# [What the task asks]
What are the lines of the listing below, word for word, from the first down to the one that contains "-- stated objective: idiomatic"?
Entries supplied: Begin
-- pv_equiv track=rewrite | github.com/FeedAFish/Blitz-game | utils/bots.py | find_consecutive_xo
-- ===== SOURCE A (Python) =====
-- def find_consecutive_xo(lst):
--     count = 1
--     prev = None
--     for star in lst:
--         if star == prev:
--             count += 1
--             if count >= 5:
--                 return star
--         else:
--             count = 1
--         prev = star
--     return None
-- ===== SOURCE B (Python) =====
-- from itertools import groupby
--
-- def find_consecutive_xo(lst):
--     for key, grp in groupby(lst):
--         if sum(1 for _ in grp) >= 5:
--             return key
--     return None
-- ===== Notes on version B (the rewrite author's own statement) =====
-- stated objective: idiomatic
-- what changed: Replaces the manual count/prev state machine with itertools.groupby over runs of equal elements, returning the first group key of length >= 5.
import Mathlib
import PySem

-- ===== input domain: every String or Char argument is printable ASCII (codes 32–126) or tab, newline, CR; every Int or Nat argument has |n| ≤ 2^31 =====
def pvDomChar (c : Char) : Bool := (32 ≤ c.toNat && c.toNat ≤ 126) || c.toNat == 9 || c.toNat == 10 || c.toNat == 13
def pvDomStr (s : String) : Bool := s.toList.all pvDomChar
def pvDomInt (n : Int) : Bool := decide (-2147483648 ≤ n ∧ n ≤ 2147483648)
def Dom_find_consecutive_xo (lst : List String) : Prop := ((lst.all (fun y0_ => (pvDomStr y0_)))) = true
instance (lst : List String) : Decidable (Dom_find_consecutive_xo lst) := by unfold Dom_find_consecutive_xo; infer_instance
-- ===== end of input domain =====

-- B replaces A's manual count/prev state machine with a groupby over runs of equal
-- elements, returning the first group key whose run length is ≥ 5 (idiomatic).

-- ===== PORT A =====
-- A's loop with state (count, prev); early 'return star' becomes returning 'some star'.
def find_consecutive_xo_go : List String → Int → Option String → Option String
  | [], _, _ => none
  | star :: rest, count, prev =>
    if some star == prev then
      if 5 ≤ count + 1 then some star
      else find_consecutive_xo_go rest (count + 1) (some star)
    else find_consecutive_xo_go rest 1 (some star)

def find_consecutive_xo (lst : List String) : Option String :=
  find_consecutive_xo_go lst 1 none

-- ===== PORT B =====
-- groupby: each step consumes one maximal run of equal elements; the run containing x
-- has length 1 + (takeWhile (== x)), the remaining groups are over dropWhile (== x).
def find_consecutive_xo_alt : List String → Option String
  | [] => none
  | x :: xs =>
    if 5 ≤ 1 + (xs.takeWhile (fun s => s == x)).length then some x
    else find_consecutive_xo_alt (xs.dropWhile (fun s => s == x))
termination_by lst => lst.length
decreasing_by
  exact Nat.lt_succ_of_le (List.length_dropWhile_le _ _)

-- ===== PRECONDITION & SPEC =====
def Spec_find_consecutive_xo (lst : List String) (out : Option String) : Prop := out = find_consecutive_xo_alt lst
instance (lst : List String) (out : Option String) : Decidable (Spec_find_consecutive_xo lst out) := by unfold Spec_find_consecutive_xo; infer_instance

-- ===== CLAIM (what is proved, stated in full; the proofs are below) =====
def Claim_equal_find_consecutive_xo : Prop := ∀ (lst : List String), Dom_find_consecutive_xo lst → Spec_find_consecutive_xo lst (find_consecutive_xo lst)

-- ===== LEMMAS AND PROOFS =====

-- Mid-run invariant: scanning lst with current run element x counted c times (1 ≤ c < 5)
-- returns x iff the rest of the run pushes the count to 5, else recurses past the run.
theorem find_consecutive_xo_go_eq (lst : List String) : ∀ (c : Int) (x : String),
    1 ≤ c → c < 5 →
    find_consecutive_xo_go lst c (some x) =
      (if 5 ≤ c + ((lst.takeWhile (fun s => s == x)).length : Int) then some x
       else find_consecutive_xo_alt (lst.dropWhile (fun s => s == x))) := by
  induction lst with
  | nil =>
    intro c x h1 h5
    simp [find_consecutive_xo_go, find_consecutive_xo_alt]
    omega
  | cons y rest ih =>
    intro c x h1 h5
    by_cases hyx : y = x
    · subst hyx
      simp only [find_consecutive_xo_go, List.takeWhile, List.dropWhile, beq_self_eq_true,
        if_pos]
      by_cases hc : 5 ≤ c + 1
      · have ht : 5 ≤ c + (((rest.takeWhile (fun s => s == y)).length : Int) + 1) := by
          have : (0:Int) ≤ ((rest.takeWhile (fun s => s == y)).length : Int) := by positivity
          omega
        simp [hc, ht]
      · rw [if_neg hc, ih (c + 1) y (by omega) (by omega)]
        have : c + 1 + ((rest.takeWhile (fun s => s == y)).length : Int)
             = c + (((rest.takeWhile (fun s => s == y)).length : Int) + 1) := by ring
        rw [this]
        simp only [List.length_cons, Nat.cast_add, Nat.cast_one]
    · have hb : (y == x) = false := by simp [hyx]
      simp only [find_consecutive_xo_go, List.takeWhile, List.dropWhile, hb,
        show (some y == some x) = false by simp [hyx], Bool.false_eq_true, if_false,
        List.length_nil, Int.natCast_zero, add_zero, if_neg (by omega : ¬ (5:Int) ≤ c)]
      rw [ih 1 y (by omega) (by omega)]
      simp only [find_consecutive_xo_alt]
      by_cases h : 5 ≤ 1 + (rest.takeWhile (fun s => s == y)).length
      · rw [if_pos h, if_pos (by omega)]
      · rw [if_neg h, if_neg (by omega)]

-- ===== VERDICT (by name: the statement is the Claim_ definition above) =====
theorem find_consecutive_xo_spec : Claim_equal_find_consecutive_xo := by
  intro lst _
  unfold Spec_find_consecutive_xo find_consecutive_xo
  cases lst with
  | nil => simp [find_consecutive_xo_go, find_consecutive_xo_alt]
  | cons x xs =>
    simp only [find_consecutive_xo_go, show (some x == none) = false by simp,
      Bool.false_eq_true, if_false]
    rw [find_consecutive_xo_go_eq xs 1 x (by omega) (by omega)]
    simp only [find_consecutive_xo_alt]
    by_cases h : 5 ≤ 1 + (xs.takeWhile (fun s => s == x)).length
    · rw [if_pos h, if_pos (by omega)]
    · rw [if_neg h, if_neg (by omega)]
lemma weights_nonneg (puzzle : List (List Int)) (m n : Int) :
    ∀ c ∈ pvWeights puzzle m n, 0 ≤ c := by
  rw [weights_eq]
  have inner : ∀ (x : Int) (l w : List Int), (∀ a ∈ w, 0 ≤ a) →
      ∀ a ∈ l.foldl (pvWStep puzzle m n x) w, 0 ≤ a := by
    intro x l
    induction l with
    | nil => intro w hw; exact hw
    | cons y tl ih => intro w hw; exact ih _ (wstep_nonneg puzzle m n x w y hw)
  have outer : ∀ (l : List Int) (w : List Int), (∀ a ∈ w, 0 ≤ a) →
      ∀ a ∈ l.foldl (fun w x => (PySem.List.pyRange 0 n 1).foldl (pvWStep puzzle m n x) w) w,
        0 ≤ a := by
    intro l
    induction l with
    | nil => intro w hw; exact hw
    | cons x tl ih => intro w hw; exact ih _ (inner x _ w hw)
  exact outer _ [] (by simp)

lemma mem_wstep_down {puzzle : List (List Int)} {m n : Int} (x y : Int) (w : List Int)
    (h1 : x + 1 < m) :
    |pvAt puzzle (x+1) y - pvAt puzzle x y| ∈ pvWStep puzzle m n x w y := by
  unfold pvWStep
  have hbase : |pvAt puzzle (x+1) y - pvAt puzzle x y| ∈
      (if x + 1 < m then PySem.Set.add w |pvAt puzzle (x+1) y - pvAt puzzle x y| else w) := by
    rw [if_pos h1]
    exact (PySem.Set.mem_add _ _ _).2 (Or.inr rfl)
  by_cases h2 : y + 1 < n
  · rw [if_pos h2]
    exact mem_add_left _ hbase
  · rw [if_neg h2]
    exact hbase

lemma mem_wstep_right {puzzle : List (List Int)} {m n : Int} (x y : Int) (w : List Int)
    (h2 : y + 1 < n) :
    |pvAt puzzle x (y+1) - pvAt puzzle x y| ∈ pvWStep puzzle m n x w y := by
  unfold pvWStep
  rw [if_pos h2]
  exact (PySem.Set.mem_add _ _ _).2 (Or.inr rfl)

lemma mem_inner_fold {puzzle : List (List Int)} {m n : Int} (x : Int) :
    ∀ (l : List Int) (w : List Int), ∀ y0 ∈ l, ∀ {a : Int},
      (∀ w', a ∈ pvWStep puzzle m n x w' y0) → a ∈ l.foldl (pvWStep puzzle m n x) w := by
  intro l
  induction l with
  | nil => intro w y0 hy0; simp at hy0
  | cons y tl ih =>
    intro w y0 hy0 a hstep
    rcases List.mem_cons.1 hy0 with rfl | hy0'
    · exact subset_wfold_inner puzzle m n x tl _ (hstep w)
    · exact ih _ y0 hy0' hstep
Entries supplied: End
# [Solution to this problem]
-- pv_equiv track=rewrite | github.com/FeedAFish/Blitz-game | utils/bots.py | find_consecutive_xo
-- ===== SOURCE A (Python) =====
-- def find_consecutive_xo(lst):
--     count = 1
--     prev = None
--     for star in lst:
--         if star == prev:
--             count += 1
--             if count >= 5:
--                 return star
--         else:
--             count = 1
--         prev = star
--     return None
-- ===== SOURCE B (Python) =====
-- from itertools import groupby
--
-- def find_consecutive_xo(lst):
--     for key, grp in groupby(lst):
--         if sum(1 for _ in grp) >= 5:
--             return key
--     return None
-- ===== Notes on version B (the rewrite author's own statement) =====
-- stated objective: idiomatic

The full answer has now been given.